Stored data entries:
§

-- pv_equiv track=rewrite | github.com/jddunn/tenets | tenets/core/analysis/implementations/generic_analyzer.py | _calculate_max_indent
-- ===== SOURCE A (Python) =====
-- from typing import List, Dict, Any, Optional
--
-- def _calculate_max_indent(lines: List[str]) -> int:
--     """Estimate maximum logical indentation level based on spaces/tabs."""
--     # Determine common indent size (2 or 4), fallback 4
--     sizes: Dict[int, int] = {}
--     for ln in lines:
--         if ln.startswith(" "):
--             count = len(ln) - len(ln.lstrip(" "))
--             if count:
--                 sizes[count] = sizes.get(count, 0) + 1
--     # Pick the most common divisor of 2 or 4
--     indent_unit = 4
--     if sizes:
--         freq_pairs = sorted(sizes.items(), key=lambda x: x[1], reverse=True)
--         for size, _ in freq_pairs:
--             if size % 2 == 0:
--                 indent_unit = 2 if size % 2 == 0 and size % 4 != 0 else 4
--                 break
--     level = 0
--     max_level = 0
--     for ln in lines:
--         if not ln.strip():
--             continue
--         if ln.startswith("\t"):
--             # Treat tab as one level
--             level = ln.count("\t")
--         else:
--             spaces = len(ln) - len(ln.lstrip(" "))
--             level = spaces // indent_unit if indent_unit else 0
--         if level > max_level:
--             max_level = level
--     return max_level
-- ===== SOURCE B (Python) =====
-- def _calculate_max_indent(lines):
--     """Estimate maximum logical indentation level based on spaces/tabs."""
--     sizes = {}
--     for ln in lines:
--         if ln.startswith(" "):
--             count = len(ln) - len(ln.lstrip(" "))
--             if count:
--                 sizes[count] = sizes.get(count, 0) + 1
--     # Single argmax scan over even widths (first-inserted wins ties) replaces the sort.
--     best_size, best_freq = 0, 0
--     for size, freq in sizes.items():
--         if size % 2 == 0 and freq > best_freq:
--             best_size, best_freq = size, freq
--     indent_unit = 2 if best_size % 4 else 4
--     max_level = 0
--     for ln in lines:
--         if not ln.strip():
--             continue
--         if ln.startswith("\t"):
--             level = ln.count("\t")
--         else:
--             level = (len(ln) - len(ln.lstrip(" "))) // indent_unit
--         max_level = max(max_level, level)
--     return max_level
-- ===== Notes on version B (the rewrite author's own statement) =====
-- stated objective: simpler
-- what changed: B keeps the frequency-dict pass but replaces A's stable descending sort plus scan-for-first-even-width by a single first-wins strict argmax over the dict's even widths, and replaces A's (level, max_level) pair-state second loop by a plain running max.
import Mathlib
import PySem

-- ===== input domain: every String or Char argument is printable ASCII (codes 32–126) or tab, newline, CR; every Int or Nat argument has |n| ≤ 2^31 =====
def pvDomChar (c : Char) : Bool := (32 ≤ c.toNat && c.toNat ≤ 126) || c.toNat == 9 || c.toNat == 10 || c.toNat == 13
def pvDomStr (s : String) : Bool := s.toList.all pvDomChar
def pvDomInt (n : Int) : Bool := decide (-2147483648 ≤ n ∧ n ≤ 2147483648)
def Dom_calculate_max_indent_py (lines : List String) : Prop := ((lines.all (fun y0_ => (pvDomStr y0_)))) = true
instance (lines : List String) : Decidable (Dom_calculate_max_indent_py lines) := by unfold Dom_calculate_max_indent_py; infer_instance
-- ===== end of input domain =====

-- B replaces A's sort-then-scan choice of the indent unit by a single first-wins argmax scan
-- over the frequency dict, and folds the second pass with a plain running max (objective: simpler).

-- ===== PORT A =====
-- len(ln) - len(ln.lstrip(" ")) : lstrip(" ") drops exactly the leading ' ' characters
-- (exact hand port: dropWhile (· == ' ') on the code points).
def pvLeadSpaces (ln : String) : Int :=
  PySem.Str.len ln - ((ln.toList.dropWhile (fun c => c == ' ')).length : Int)

-- the 'for ln in lines: ... sizes[count] = sizes.get(count, 0) + 1' loop (identical in A and B)
def pvSizes (lines : List String) : PySem.Dict Int Int :=
  lines.foldl (fun sizes ln =>
    if PySem.Str.startswith ln " " then
      let count := pvLeadSpaces ln
      if count ≠ 0 then sizes.insert count (sizes.getD count 0 + 1) else sizes
    else sizes) PySem.Dict.empty

-- 'for size, _ in freq_pairs: if size % 2 == 0: indent_unit = ...; break'
def pvPickUnit : List (Int × Int) → Int
  | [] => 4
  | (size, _) :: rest =>
    if PySem.Int.mod size 2 = 0 then
      if PySem.Int.mod size 2 = 0 ∧ PySem.Int.mod size 4 ≠ 0 then 2 else 4
    else pvPickUnit rest

def calculate_max_indent_py (lines : List String) : Int :=
  let sizes := pvSizes lines
  let indent_unit : Int :=
    if sizes.items ≠ [] then
      pvPickUnit (PySem.List.sorted sizes.items (fun x => x.2) true)
    else 4
  let st :=
    lines.foldl (fun (st : Int × Int) ln =>
      if PySem.Str.strip ln = "" then st
      else
        let level : Int :=
          if PySem.Str.startswith ln "\t" then (PySem.Str.count ln "\t" : Int)
          else if indent_unit ≠ 0 then PySem.Int.floordiv (pvLeadSpaces ln) indent_unit else 0
        if level > st.2 then (level, level) else (level, st.2)) ((0 : Int), (0 : Int))
  st.2

-- ===== PORT B =====
def calculate_max_indent_py_alt (lines : List String) : Int :=
  let sizes := pvSizes lines
  let best : Int × Int :=
    sizes.items.foldl (fun best p =>
      if PySem.Int.mod p.1 2 = 0 ∧ best.2 < p.2 then p else best) ((0 : Int), (0 : Int))
  let indent_unit : Int := if PySem.Int.mod best.1 4 ≠ 0 then 2 else 4
  lines.foldl (fun max_level ln =>
    if PySem.Str.strip ln = "" then max_level
    else
      let level : Int :=
        if PySem.Str.startswith ln "\t" then (PySem.Str.count ln "\t" : Int)
        else PySem.Int.floordiv (pvLeadSpaces ln) indent_unit
      max max_level level) 0

-- ===== PRECONDITION & SPEC =====
def Spec_calculate_max_indent_py (lines : List String) (out : Int) : Prop := out = calculate_max_indent_py_alt lines
instance (lines : List String) (out : Int) : Decidable (Spec_calculate_max_indent_py lines out) := by unfold Spec_calculate_max_indent_py; infer_instance

-- ===== CLAIM (what is proved, stated in full; the proofs are below) =====
def Claim_equal_calculate_max_indent_py : Prop := ∀ (lines : List String), Dom_calculate_max_indent_py lines → Spec_calculate_max_indent_py lines (calculate_max_indent_py lines)

-- ===== LEMMAS AND PROOFS =====

-- proof-side names for the pieces of the two ports
def pvBf (a b : Int × Int) : Bool := decide ((fun x : Int × Int => x.2) b < (fun x : Int × Int => x.2) a)

def pvE (p : Int × Int) : Bool := decide (PySem.Int.mod p.1 2 = 0)

def pvG (b p : Int × Int) : Int × Int :=
  if PySem.Int.mod p.1 2 = 0 ∧ b.2 < p.2 then p else b

def pvUnitA (lines : List String) : Int :=
  if (pvSizes lines).items ≠ [] then
    pvPickUnit (PySem.List.sorted (pvSizes lines).items (fun x => x.2) true)
  else 4

def pvBest (lines : List String) : Int × Int :=
  (pvSizes lines).items.foldl pvG ((0 : Int), (0 : Int))

def pvUnitB (lines : List String) : Int :=
  if PySem.Int.mod (pvBest lines).1 4 ≠ 0 then 2 else 4

def pvFA (u : Int) (st : Int × Int) (ln : String) : Int × Int :=
  if PySem.Str.strip ln = "" then st
  else
    let level : Int :=
      if PySem.Str.startswith ln "\t" then (PySem.Str.count ln "\t" : Int)
      else if u ≠ 0 then PySem.Int.floordiv (pvLeadSpaces ln) u else 0
    if level > st.2 then (level, level) else (level, st.2)

def pvFB (u : Int) (m : Int) (ln : String) : Int :=
  if PySem.Str.strip ln = "" then m
  else
    let level : Int :=
      if PySem.Str.startswith ln "\t" then (PySem.Str.count ln "\t" : Int)
      else PySem.Int.floordiv (pvLeadSpaces ln) u
    max m level

lemma pvA_unfold (lines : List String) :
    calculate_max_indent_py lines = (lines.foldl (pvFA (pvUnitA lines)) ((0 : Int), (0 : Int))).2 := rfl

lemma pvB_unfold (lines : List String) :
    calculate_max_indent_py_alt lines = lines.foldl (pvFB (pvUnitB lines)) 0 := rfl

-- descending order (by the count) is preserved by insertBy with pvBf
lemma pvPairwise_insertBy (x : Int × Int) (acc : List (Int × Int))
    (h : acc.Pairwise (fun a c => c.2 ≤ a.2)) :
    (PySem.List.insertBy pvBf x acc).Pairwise (fun a c => c.2 ≤ a.2) := by
  induction acc with
  | nil => simp [PySem.List.insertBy]
  | cons y ys ih =>
    rw [List.pairwise_cons] at h
    by_cases hb : pvBf x y = true
    · rw [show PySem.List.insertBy pvBf x (y :: ys) = x :: y :: ys from by
        simp [PySem.List.insertBy, hb]]
      have hxy : y.2 < x.2 := by simpa [pvBf] using hb
      refine List.pairwise_cons.mpr ⟨?_, List.pairwise_cons.mpr h⟩
      intro z hz
      rcases List.mem_cons.mp hz with rfl | hz
      · omega
      · have := h.1 z hz; omega
    · rw [show PySem.List.insertBy pvBf x (y :: ys) = y :: PySem.List.insertBy pvBf x ys from by
        simp [PySem.List.insertBy, Bool.eq_false_iff.mpr hb]]
      refine List.pairwise_cons.mpr ⟨?_, ih h.2⟩
      intro z hz
      rcases (PySem.List.mem_insertBy _ _ _ _).mp hz with hzx | hz
      · have hle : ¬ y.2 < x.2 := by simpa [pvBf] using hb
        rw [hzx]; omega
      · exact h.1 z hz

-- first even entry of a stable-descending-sorted list, through one insertion
lemma pvFind?_insertBy (x : Int × Int) (acc : List (Int × Int))
    (h : acc.Pairwise (fun a c => c.2 ≤ a.2)) :
    (PySem.List.insertBy pvBf x acc).find? pvE =
      if pvE x then
        match acc.find? pvE with
        | none => some x
        | some q => if q.2 < x.2 then some x else some q
      else acc.find? pvE := by
  induction acc with
  | nil =>
    rw [show PySem.List.insertBy pvBf x [] = [x] from by simp [PySem.List.insertBy]]
    cases hE : pvE x <;> simp [List.find?, hE]
  | cons y ys ih =>
    rw [List.pairwise_cons] at h
    by_cases hb : pvBf x y = true
    · have hxy : y.2 < x.2 := by simpa [pvBf] using hb
      rw [show PySem.List.insertBy pvBf x (y :: ys) = x :: y :: ys from by
        simp [PySem.List.insertBy, hb]]
      cases hE : pvE x with
      | true =>
        rw [List.find?_cons_of_pos hE]
        cases hq : (y :: ys).find? pvE with
        | none => simp
        | some q =>
          have hqmem := List.mem_of_find?_eq_some hq
          have hql : q.2 < x.2 := by
            rcases List.mem_cons.mp hqmem with hqy | hm
            · rw [hqy]; omega
            · have := h.1 q hm; omega
          simp [hql]
      | false =>
        rw [List.find?_cons_of_neg (by simp [hE])]
        simp
    · have hxy : ¬ y.2 < x.2 := by simpa [pvBf] using hb
      rw [show PySem.List.insertBy pvBf x (y :: ys) = y :: PySem.List.insertBy pvBf x ys from by
        simp [PySem.List.insertBy, Bool.eq_false_iff.mpr hb]]
      cases hEy : pvE y with
      | true =>
        rw [List.find?_cons_of_pos hEy, List.find?_cons_of_pos hEy]
        cases hE : pvE x with
        | true => simp [if_neg hxy]
        -- (hE not needed here)
        | false => simp
      | false =>
        rw [List.find?_cons_of_neg (by simp [hEy]), List.find?_cons_of_neg (by simp [hEy])]
        exact ih h.2

-- the invariant tying B's argmax fold to A's sorted-list scan
lemma pvMain_inv (l : List (Int × Int)) (hl : ∀ p ∈ l, 1 ≤ p.2) :
    ∀ (acc : List (Int × Int)) (b : Int × Int),
      acc.Pairwise (fun a c => c.2 ≤ a.2) →
      ((acc.find? pvE = none ∧ b = ((0 : Int), (0 : Int))) ∨ acc.find? pvE = some b) →
      (((l.foldl (fun a x => PySem.List.insertBy pvBf x a) acc).find? pvE = none ∧
          l.foldl pvG b = ((0 : Int), (0 : Int))) ∨
        (l.foldl (fun a x => PySem.List.insertBy pvBf x a) acc).find? pvE = some (l.foldl pvG b)) := by
  revert hl
  induction l with
  | nil => intro _ acc b _ hinv; exact hinv
  | cons x rest ih =>
    intro hl acc b hpw hinv
    simp only [List.foldl_cons]
    have hx : (1 : Int) ≤ x.2 := hl x (List.mem_cons_self)
    refine ih (fun p hp => hl p (List.mem_cons_of_mem _ hp)) _ _
      (pvPairwise_insertBy x acc hpw) ?_
    rw [pvFind?_insertBy x acc hpw]
    cases hE : pvE x with
    | false =>
      have hm : ¬ (2 : Int) ∣ x.1 := by simpa [pvE] using hE
      have : pvG b x = b := by simp [pvG, hm]
      rw [this]
      exact hinv
    | true =>
      have hm : (2 : Int) ∣ x.1 := by simpa [pvE] using hE
      rcases hinv with ⟨hn, hb⟩ | hs
      · rw [hn]
        right
        have h0 : b.2 < x.2 := by rw [hb]; omega
        simp [pvG, hm, h0]
      · rw [hs]
        right
        by_cases hlt : b.2 < x.2
        · simp [pvG, hm, hlt]
        · simp [pvG, hm, hlt]

lemma pvPickUnit_eq_find? (l : List (Int × Int)) :
    pvPickUnit l =
      match l.find? pvE with
      | none => 4
      | some p => if PySem.Int.mod p.1 4 ≠ 0 then 2 else 4 := by
  induction l with
  | nil => rfl
  | cons p rest ih =>
    obtain ⟨size, c⟩ := p
    by_cases h : (2 : Int) ∣ size
    · by_cases h4 : (4 : Int) ∣ size <;>
        simp [pvPickUnit, pvE, h, h4]
    · simp [pvPickUnit, pvE, h, ih]

-- every count recorded in the sizes dict is at least 1
lemma pvSizes_pos_aux (lines : List String) (d : PySem.Dict Int Int)
    (hd : ∀ p ∈ d.items, (1 : Int) ≤ p.2) :
    ∀ p ∈ (lines.foldl (fun sizes ln =>
      if PySem.Str.startswith ln " " then
        let count := pvLeadSpaces ln
        if count ≠ 0 then sizes.insert count (sizes.getD count 0 + 1) else sizes
      else sizes) d).items, (1 : Int) ≤ p.2 := by
  induction lines generalizing d with
  | nil => exact hd
  | cons ln rest ih =>
    simp only [List.foldl_cons]
    apply ih
    split
    · split
      · intro p hp
        rw [PySem.Dict.mem_items_insert] at hp
        rcases hp with hp | hp
        · subst hp
          rw [PySem.Dict.getD_eq_get?_getD]
          cases hg : d.get? (pvLeadSpaces ln) with
          | none => simp
          | some v =>
            have := hd _ (PySem.Dict.mem_items_of_get?_eq_some d hg)
            simp at this ⊢; omega
        · exact hd _ hp.1
      · exact hd
    · exact hd

lemma pvSizes_pos (lines : List String) : ∀ p ∈ (pvSizes lines).items, (1 : Int) ≤ p.2 := by
  exact pvSizes_pos_aux lines PySem.Dict.empty (by intro p hp; simp [PySem.Dict.empty] at hp)

lemma pvUnit_eq (lines : List String) : pvUnitA lines = pvUnitB lines := by
  have hmain := pvMain_inv (pvSizes lines).items (pvSizes_pos lines) [] ((0 : Int), (0 : Int))
    List.Pairwise.nil (Or.inl ⟨rfl, rfl⟩)
  unfold pvUnitA pvUnitB pvBest
  by_cases hni : (pvSizes lines).items = []
  · rw [if_neg (by simp [hni]), hni]
    decide
  · rw [if_pos hni, pvPickUnit_eq_find?]
    have hsorted : PySem.List.sorted (pvSizes lines).items (fun x => x.2) true
        = (pvSizes lines).items.foldl (fun a x => PySem.List.insertBy pvBf x a) [] :=
      PySem.List.sorted_rev_eq_foldl_insertBy _ _
    rw [hsorted]
    rcases hmain with ⟨hn, hb⟩ | hs
    · rw [hn, hb]; decide
    · rw [hs]

lemma pvUnitB_ne_zero (lines : List String) : pvUnitB lines ≠ 0 := by
  unfold pvUnitB; split <;> decide

lemma pvLoop2 (u : Int) (hu : u ≠ 0) (lines : List String) :
    ∀ st : Int × Int, (lines.foldl (pvFA u) st).2 = lines.foldl (pvFB u) st.2 := by
  have key : ∀ (st : Int × Int) (ln : String), (pvFA u st ln).2 = pvFB u st.2 ln := by
    intro st ln
    unfold pvFA pvFB
    split
    · rfl
    · generalize (if PySem.Str.startswith ln "\t" then (PySem.Str.count ln "\t" : Int)
          else PySem.Int.floordiv (pvLeadSpaces ln) u) = lvl
      show (if lvl > st.2 then (lvl, lvl) else (lvl, st.2)).2 = max st.2 lvl
      split <;> simp <;> omega
  induction lines with
  | nil => intro st; rfl
  | cons ln rest ih =>
    intro st
    simp only [List.foldl_cons]
    rw [ih, key]

-- ===== VERDICT (by name: the statement is the Claim_ definition above) =====
theorem calculate_max_indent_py_spec : Claim_equal_calculate_max_indent_py := by
  intro lines _
  show calculate_max_indent_py lines = calculate_max_indent_py_alt lines
  rw [pvA_unfold, pvB_unfold, pvUnit_eq,
    pvLoop2 (pvUnitB lines) (pvUnitB_ne_zero lines) lines]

§

# ASSIGNMENT
Give the number of lines in the entries above that include the word "first", and nothing more.

# RESULT OF THE TASK
4